Problem description:
Output the data word for word. Begin at its first line and end at the line with "-- ===== end of".

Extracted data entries
-- pv_equiv track=rewrite | github.com/negativexq/Python-interview | 2.py | solution
-- ===== SOURCE A (Python) =====
-- def solution(max_value):
--   # Fibonacci sayılarının ilk iki değeri
--   a, b = 0, 1
--   # Toplamı tutan değişken
--   fibonacci_sum = 0
--
--   # İlerleme koşulu
--   while b < max_value:
--     # Eğer sayı 3'e bölünürse, toplama ekle
--     if b % 3 == 0:
--       fibonacci_sum += b
--     # İlerleme
--     a, b = b, a + b
--
--   return fibonacci_sum
-- ===== SOURCE B (Python) =====
-- def solution(max_value):
--     # The Fibonacci multiples of 3 (3, 21, 144, 987, ...) satisfy
--     # G(n) = 7*G(n-1) - G(n-2); sum them directly, no divisibility test.
--     total = 0
--     c, d = 3, 21
--     while c < max_value:
--         total += c
--         c, d = d, 7 * d - c
--     return total
-- ===== Notes on version B (the rewrite author's own statement) =====
-- stated objective: alternative
-- what changed: Instead of generating every Fibonacci number and testing b % 3 == 0, B iterates the recurrence G(n) = 7*G(n-1) - G(n-2) seeded at (3, 21), which produces exactly the Fibonacci multiples of 3, summing each term below max_value with no divisibility test.
import Mathlib
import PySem

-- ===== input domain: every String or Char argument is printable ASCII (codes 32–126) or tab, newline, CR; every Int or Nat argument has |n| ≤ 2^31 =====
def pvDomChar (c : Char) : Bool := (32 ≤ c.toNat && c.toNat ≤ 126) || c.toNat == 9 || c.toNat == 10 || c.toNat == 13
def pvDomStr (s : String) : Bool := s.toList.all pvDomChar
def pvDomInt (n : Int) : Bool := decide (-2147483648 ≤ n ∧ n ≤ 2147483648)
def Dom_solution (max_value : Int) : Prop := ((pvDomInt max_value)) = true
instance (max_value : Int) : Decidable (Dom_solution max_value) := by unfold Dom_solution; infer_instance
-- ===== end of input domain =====

-- B replaces the Fibonacci generator + divisibility test by the recurrence
-- G(n) = 7*G(n-1) - G(n-2) over the multiples of 3 themselves (objective: alternative).

-- ===== PORT A =====
-- A's while loop as structural recursion on the state (a, b, fibonacci_sum);
-- the invariant hypotheses 0 ≤ a, 1 ≤ b (true of the initial state 0, 1) only
-- justify termination, the computation is step-for-step A's loop body.
def solLoop (max_value a b s : Int) (ha : 0 ≤ a) (hb : 1 ≤ b) : Int :=
  if h : b < max_value then
    solLoop max_value b (a + b) (if PySem.Int.mod b 3 = 0 then s + b else s)
      (by omega) (by omega)
  else s
termination_by ((max_value - b).toNat, (1 - a).toNat)
decreasing_by
  by_cases h1 : a = 0
  · subst h1
    simp only [zero_add]
    apply Prod.Lex.right
    omega
  · apply Prod.Lex.left
    omega

def solution (max_value : Int) : Int := solLoop max_value 0 1 0 (by omega) (by omega)

-- ===== PORT B =====
-- B's while loop over (c, d, total); the invariant 1 ≤ c < d (true of the seed
-- 3, 21) justifies termination.
def altLoop (max_value c d s : Int) (hc : 1 ≤ c) (hcd : c < d) : Int :=
  if h : c < max_value then
    altLoop max_value d (7 * d - c) (s + c) (by omega) (by omega)
  else s
termination_by (max_value - c).toNat
decreasing_by omega

def solution_alt (max_value : Int) : Int := altLoop max_value 3 21 0 (by omega) (by omega)

-- ===== PRECONDITION & SPEC =====
def Spec_solution (max_value : Int) (out : Int) : Prop := out = solution_alt max_value
instance (max_value : Int) (out : Int) : Decidable (Spec_solution max_value out) := by unfold Spec_solution; infer_instance

-- ===== CLAIM (what is proved, stated in full; the proofs are below) =====
def Claim_equal_solution : Prop := ∀ (max_value : Int), Dom_solution max_value → Spec_solution max_value (solution max_value)

-- ===== LEMMAS AND PROOFS =====

theorem solLoop_step (max_value a b s : Int) (ha : 0 ≤ a) (hb : 1 ≤ b)
    (ha' : 0 ≤ b) (hb' : 1 ≤ a + b) :
    solLoop max_value a b s ha hb =
      if b < max_value then
        solLoop max_value b (a + b) (if PySem.Int.mod b 3 = 0 then s + b else s) ha' hb'
      else s := by
  rw [solLoop.eq_def]
  split <;> rfl

theorem altLoop_step (max_value c d s : Int) (hc : 1 ≤ c) (hcd : c < d)
    (hc' : 1 ≤ d) (hcd' : d < 7 * d - c) :
    altLoop max_value c d s hc hcd =
      if c < max_value then altLoop max_value d (7 * d - c) (s + c) hc' hcd'
      else s := by
  rw [altLoop.eq_def]
  split <;> rfl

theorem mod3_eq (b : Int) : (PySem.Int.mod b 3 = 0) ↔ (3 ∣ b) :=
  PySem.Int.mod_eq_zero_iff_dvd b 3

-- Core invariant: from an A-state (a, b) with 1 ≤ a < b, 3 ∣ b, ¬ 3 ∣ a, the rest
-- of A's loop sums exactly what B's loop sums from (b, 3a+5b).
theorem loop_eq (n : ℕ) : ∀ (max_value a b s : Int) (_ha0 : 1 ≤ a) (_hab : a < b)
    (_hdb : 3 ∣ b) (_hda : ¬ 3 ∣ a) (_hn : (max_value - b).toNat ≤ n)
    (h1 : 0 ≤ a) (h2 : 1 ≤ b) (h3 : 1 ≤ b) (h4 : b < 3 * a + 5 * b),
    solLoop max_value a b s h1 h2 = altLoop max_value b (3 * a + 5 * b) s h3 h4 := by
  induction n with
  | zero =>
    intro max_value a b s ha0 hab hdb hda hn h1 h2 h3 h4
    have hnb : ¬ b < max_value := by omega
    rw [solLoop.eq_def, altLoop.eq_def]
    simp [hnb]
  | succ n ih =>
    intro max_value a b s ha0 hab hdb hda hn h1 h2 h3 h4
    by_cases hlt : b < max_value
    · -- unfold B once
      rw [altLoop_step max_value b (3 * a + 5 * b) s h3 h4 (by omega) (by omega)]
      simp only [if_pos hlt]
      -- unfold A four times; the three intermediate b's are not divisible by 3
      have d1 : 3 ∣ b := hdb
      have nd2 : ¬ 3 ∣ (a + b) := by omega
      have nd3 : ¬ 3 ∣ (b + (a + b)) := by omega
      have nd4 : ¬ 3 ∣ ((a + b) + (b + (a + b))) := by omega
      rw [solLoop_step max_value a b s h1 h2 (by omega) (by omega)]
      simp only [if_pos hlt, if_pos ((mod3_eq b).mpr d1)]
      rw [solLoop_step max_value b (a + b) (s + b) (by omega) (by omega) (by omega) (by omega)]
      by_cases g2 : a + b < max_value
      · simp only [if_pos g2, if_neg (fun h => nd2 ((mod3_eq _).mp h))]
        rw [solLoop_step max_value (a + b) (b + (a + b)) (s + b) (by omega) (by omega) (by omega) (by omega)]
        by_cases g3 : b + (a + b) < max_value
        · simp only [if_pos g3, if_neg (fun h => nd3 ((mod3_eq _).mp h))]
          rw [solLoop_step max_value (b + (a + b)) ((a + b) + (b + (a + b))) (s + b)
            (by omega) (by omega) (by omega) (by omega)]
          by_cases g4 : (a + b) + (b + (a + b)) < max_value
          · simp only [if_pos g4, if_neg (fun h => nd4 ((mod3_eq _).mp h))]
            have key := ih max_value ((a + b) + (b + (a + b)))
              ((b + (a + b)) + ((a + b) + (b + (a + b)))) (s + b)
              (by omega) (by omega) (by omega) (by omega) (by omega)
              (by omega) (by omega) (by omega) (by omega)
            rw [key]
            have e1 : (b + (a + b)) + ((a + b) + (b + (a + b))) = 3 * a + 5 * b := by ring
            have e2 : 3 * ((a + b) + (b + (a + b))) + 5 * ((b + (a + b)) + ((a + b) + (b + (a + b)))) =
                7 * (3 * a + 5 * b) - b := by ring
            congr 1
          · -- A exits here; B's next guard 3a+5b < max_value also fails
            simp only [if_neg g4]
            rw [altLoop.eq_def]
            have : ¬ 3 * a + 5 * b < max_value := by omega
            simp [this]
        · simp only [if_neg g3]
          rw [altLoop.eq_def]
          have : ¬ 3 * a + 5 * b < max_value := by omega
          simp [this]
      · simp only [if_neg g2]
        rw [altLoop.eq_def]
        have : ¬ 3 * a + 5 * b < max_value := by omega
        simp [this]
    · rw [solLoop.eq_def, altLoop.eq_def]
      simp [hlt]

-- ===== VERDICT (by name: the statement is the Claim_ definition above) =====
theorem solution_spec : Claim_equal_solution := by
  intro max_value _
  show solution max_value = solution_alt max_value
  unfold solution solution_alt
  by_cases h1 : (1 : Int) < max_value
  · rw [solLoop_step max_value 0 1 0 (by omega) (by omega) (by omega) (by omega)]
    have nd1 : ¬ PySem.Int.mod 1 3 = 0 := by decide
    simp only [if_pos h1, if_neg nd1]
    rw [solLoop_step max_value 1 (0 + 1) 0 (by omega) (by omega) (by omega) (by omega)]
    have h1' : (0 + 1 : Int) < max_value := by omega
    have nd1' : ¬ PySem.Int.mod (0 + 1) 3 = 0 := by decide
    simp only [if_pos h1', if_neg nd1']
    by_cases h2 : (1 + (0 + 1) : Int) < max_value
    · rw [solLoop_step max_value (0 + 1) (1 + (0 + 1)) 0 (by omega) (by omega) (by omega) (by omega)]
      have nd2 : ¬ PySem.Int.mod (1 + (0 + 1)) 3 = 0 := by decide
      simp only [if_pos h2, if_neg nd2]
      have key := loop_eq (max_value - 3).toNat max_value (1 + (0 + 1))
        ((0 + 1) + (1 + (0 + 1))) 0 (by omega) (by omega) (by decide) (by decide)
        (by omega) (by omega) (by omega) (by omega) (by omega)
      rw [key]
      congr 1
    · rw [solLoop.eq_def, altLoop.eq_def]
      have h3 : ¬ (3 : Int) < max_value := by omega
      simp [h3]
      intro hh
      exact absurd hh (by omega)
  · rw [solLoop.eq_def, altLoop.eq_def]
    have : ¬ (1 : Int) < max_value := h1
    have h3 : ¬ (3 : Int) < max_value := by omega
    simp [this, h3]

Answer to this problem:
-- pv_equiv track=rewrite | github.com/negativexq/Python-interview | 2.py | solution
-- ===== SOURCE A (Python) =====
-- def solution(max_value):
--   # Fibonacci sayılarının ilk iki değeri
--   a, b = 0, 1
--   # Toplamı tutan değişken
--   fibonacci_sum = 0
--
--   # İlerleme koşulu
--   while b < max_value:
--     # Eğer sayı 3'e bölünürse, toplama ekle
--     if b % 3 == 0:
--       fibonacci_sum += b
--     # İlerleme
--     a, b = b, a + b
--
--   return fibonacci_sum
-- ===== SOURCE B (Python) =====
-- def solution(max_value):
--     # The Fibonacci multiples of 3 (3, 21, 144, 987, ...) satisfy
--     # G(n) = 7*G(n-1) - G(n-2); sum them directly, no divisibility test.
--     total = 0
--     c, d = 3, 21
--     while c < max_value:
--         total += c
--         c, d = d, 7 * d - c
--     return total
-- ===== Notes on version B (the rewrite author's own statement) =====
-- stated objective: alternative
-- what changed: Instead of generating every Fibonacci number and testing b % 3 == 0, B iterates the recurrence G(n) = 7*G(n-1) - G(n-2) seeded at (3, 21), which produces exactly the Fibonacci multiples of 3, summing each term below max_value with no divisibility test.
import Mathlib
import PySem

-- ===== input domain: every String or Char argument is printable ASCII (codes 32–126) or tab, newline, CR; every Int or Nat argument has |n| ≤ 2^31 =====
def pvDomChar (c : Char) : Bool := (32 ≤ c.toNat && c.toNat ≤ 126) || c.toNat == 9 || c.toNat == 10 || c.toNat == 13
def pvDomStr (s : String) : Bool := s.toList.all pvDomChar
def pvDomInt (n : Int) : Bool := decide (-2147483648 ≤ n ∧ n ≤ 2147483648)
def Dom_solution (max_value : Int) : Prop := ((pvDomInt max_value)) = true
instance (max_value : Int) : Decidable (Dom_solution max_value) := by unfold Dom_solution; infer_instance
-- ===== end of input domain =====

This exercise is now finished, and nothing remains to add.